Instructions for the task: Copy exactly the lines of the data below that run from the line holding "have h := pv_preamble_rel" through the line holding "(((((PySem.List.pyGet? grid 0).getD", both ends included.

Saved entries
────
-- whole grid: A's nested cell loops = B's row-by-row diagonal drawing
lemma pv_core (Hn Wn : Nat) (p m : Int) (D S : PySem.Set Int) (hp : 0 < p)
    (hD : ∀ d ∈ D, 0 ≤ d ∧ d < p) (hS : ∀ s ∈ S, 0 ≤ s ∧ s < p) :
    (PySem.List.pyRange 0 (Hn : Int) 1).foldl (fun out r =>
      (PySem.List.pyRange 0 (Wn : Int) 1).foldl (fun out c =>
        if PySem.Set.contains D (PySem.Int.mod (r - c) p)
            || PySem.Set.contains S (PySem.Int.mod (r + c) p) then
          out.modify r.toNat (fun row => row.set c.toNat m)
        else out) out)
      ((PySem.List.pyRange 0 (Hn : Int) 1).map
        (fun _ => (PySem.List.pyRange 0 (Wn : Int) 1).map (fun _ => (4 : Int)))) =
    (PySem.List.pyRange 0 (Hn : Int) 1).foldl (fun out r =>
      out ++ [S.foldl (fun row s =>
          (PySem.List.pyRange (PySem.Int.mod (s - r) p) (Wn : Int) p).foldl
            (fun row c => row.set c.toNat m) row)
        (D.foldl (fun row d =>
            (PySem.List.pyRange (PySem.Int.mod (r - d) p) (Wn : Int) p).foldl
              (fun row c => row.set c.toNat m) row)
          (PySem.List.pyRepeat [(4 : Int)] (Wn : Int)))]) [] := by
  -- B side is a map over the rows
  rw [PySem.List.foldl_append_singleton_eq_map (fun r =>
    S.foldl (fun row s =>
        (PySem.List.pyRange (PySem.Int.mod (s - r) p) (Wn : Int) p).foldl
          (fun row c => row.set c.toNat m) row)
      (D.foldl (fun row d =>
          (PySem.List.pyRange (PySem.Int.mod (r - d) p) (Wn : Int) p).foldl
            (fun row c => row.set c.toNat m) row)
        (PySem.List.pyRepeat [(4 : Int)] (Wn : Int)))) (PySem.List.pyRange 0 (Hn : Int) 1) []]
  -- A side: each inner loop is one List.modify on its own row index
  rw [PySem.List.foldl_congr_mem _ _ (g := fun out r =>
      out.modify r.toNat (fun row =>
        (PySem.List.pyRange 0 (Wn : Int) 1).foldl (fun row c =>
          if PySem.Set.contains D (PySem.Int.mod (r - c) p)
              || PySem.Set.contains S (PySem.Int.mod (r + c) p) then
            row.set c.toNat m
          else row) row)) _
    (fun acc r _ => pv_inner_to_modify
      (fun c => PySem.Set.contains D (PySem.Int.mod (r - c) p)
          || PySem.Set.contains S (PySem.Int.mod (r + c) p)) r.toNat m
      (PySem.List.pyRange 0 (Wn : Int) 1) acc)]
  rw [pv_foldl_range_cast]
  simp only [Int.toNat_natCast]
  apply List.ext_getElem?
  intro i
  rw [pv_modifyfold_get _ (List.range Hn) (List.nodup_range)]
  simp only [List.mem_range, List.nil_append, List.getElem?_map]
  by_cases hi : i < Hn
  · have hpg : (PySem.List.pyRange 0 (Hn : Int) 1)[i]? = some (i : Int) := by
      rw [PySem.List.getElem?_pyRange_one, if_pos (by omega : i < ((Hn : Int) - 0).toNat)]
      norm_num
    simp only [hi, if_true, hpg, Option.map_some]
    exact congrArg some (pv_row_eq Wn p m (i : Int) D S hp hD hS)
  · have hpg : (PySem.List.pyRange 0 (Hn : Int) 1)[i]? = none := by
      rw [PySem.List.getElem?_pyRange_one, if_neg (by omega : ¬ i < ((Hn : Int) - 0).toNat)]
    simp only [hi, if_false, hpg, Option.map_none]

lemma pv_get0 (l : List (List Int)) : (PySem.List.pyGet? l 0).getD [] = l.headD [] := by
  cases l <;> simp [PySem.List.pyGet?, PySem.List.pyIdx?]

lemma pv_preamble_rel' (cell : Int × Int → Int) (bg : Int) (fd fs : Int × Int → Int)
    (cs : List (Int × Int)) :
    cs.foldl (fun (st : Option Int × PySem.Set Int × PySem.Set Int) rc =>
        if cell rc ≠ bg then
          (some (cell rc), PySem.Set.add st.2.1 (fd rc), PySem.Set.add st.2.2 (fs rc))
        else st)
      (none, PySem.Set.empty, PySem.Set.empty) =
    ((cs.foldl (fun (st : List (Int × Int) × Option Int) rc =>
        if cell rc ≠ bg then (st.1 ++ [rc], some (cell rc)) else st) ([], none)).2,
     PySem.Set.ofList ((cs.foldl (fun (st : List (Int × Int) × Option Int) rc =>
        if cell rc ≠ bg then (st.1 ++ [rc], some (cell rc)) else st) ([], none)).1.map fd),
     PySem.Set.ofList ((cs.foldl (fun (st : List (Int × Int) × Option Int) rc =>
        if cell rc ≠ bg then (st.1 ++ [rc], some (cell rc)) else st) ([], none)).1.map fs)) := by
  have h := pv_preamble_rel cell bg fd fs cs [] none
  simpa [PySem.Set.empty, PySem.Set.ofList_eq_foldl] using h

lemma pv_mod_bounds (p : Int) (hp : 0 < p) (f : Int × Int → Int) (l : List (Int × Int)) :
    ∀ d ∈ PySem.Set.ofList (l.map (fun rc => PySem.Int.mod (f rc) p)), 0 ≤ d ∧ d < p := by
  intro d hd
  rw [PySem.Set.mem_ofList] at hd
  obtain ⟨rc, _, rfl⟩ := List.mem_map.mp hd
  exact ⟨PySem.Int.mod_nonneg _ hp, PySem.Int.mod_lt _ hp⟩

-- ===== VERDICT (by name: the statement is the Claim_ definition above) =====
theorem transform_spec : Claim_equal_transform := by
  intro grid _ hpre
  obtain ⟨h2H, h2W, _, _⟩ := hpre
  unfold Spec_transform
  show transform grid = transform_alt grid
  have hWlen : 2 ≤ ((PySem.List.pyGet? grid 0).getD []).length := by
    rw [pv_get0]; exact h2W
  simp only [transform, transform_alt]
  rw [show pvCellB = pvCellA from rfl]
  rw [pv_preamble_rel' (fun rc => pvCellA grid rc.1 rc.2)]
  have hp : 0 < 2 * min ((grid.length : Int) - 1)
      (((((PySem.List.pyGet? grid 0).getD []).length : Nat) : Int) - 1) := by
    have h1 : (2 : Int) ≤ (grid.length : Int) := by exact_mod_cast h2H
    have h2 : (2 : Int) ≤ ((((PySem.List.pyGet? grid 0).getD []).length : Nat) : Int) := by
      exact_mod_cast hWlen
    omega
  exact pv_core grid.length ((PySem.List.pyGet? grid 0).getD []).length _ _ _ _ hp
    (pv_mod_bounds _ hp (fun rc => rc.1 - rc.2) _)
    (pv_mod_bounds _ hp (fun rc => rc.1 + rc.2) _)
────
Your response:
  have h := pv_preamble_rel cell bg fd fs cs [] none
  simpa [PySem.Set.empty, PySem.Set.ofList_eq_foldl] using h

lemma pv_mod_bounds (p : Int) (hp : 0 < p) (f : Int × Int → Int) (l : List (Int × Int)) :
    ∀ d ∈ PySem.Set.ofList (l.map (fun rc => PySem.Int.mod (f rc) p)), 0 ≤ d ∧ d < p := by
  intro d hd
  rw [PySem.Set.mem_ofList] at hd
  obtain ⟨rc, _, rfl⟩ := List.mem_map.mp hd
  exact ⟨PySem.Int.mod_nonneg _ hp, PySem.Int.mod_lt _ hp⟩

-- ===== VERDICT (by name: the statement is the Claim_ definition above) =====
theorem transform_spec : Claim_equal_transform := by
  intro grid _ hpre
  obtain ⟨h2H, h2W, _, _⟩ := hpre
  unfold Spec_transform
  show transform grid = transform_alt grid
  have hWlen : 2 ≤ ((PySem.List.pyGet? grid 0).getD []).length := by
    rw [pv_get0]; exact h2W
  simp only [transform, transform_alt]
  rw [show pvCellB = pvCellA from rfl]
  rw [pv_preamble_rel' (fun rc => pvCellA grid rc.1 rc.2)]
  have hp : 0 < 2 * min ((grid.length : Int) - 1)
      (((((PySem.List.pyGet? grid 0).getD []).length : Nat) : Int) - 1) := by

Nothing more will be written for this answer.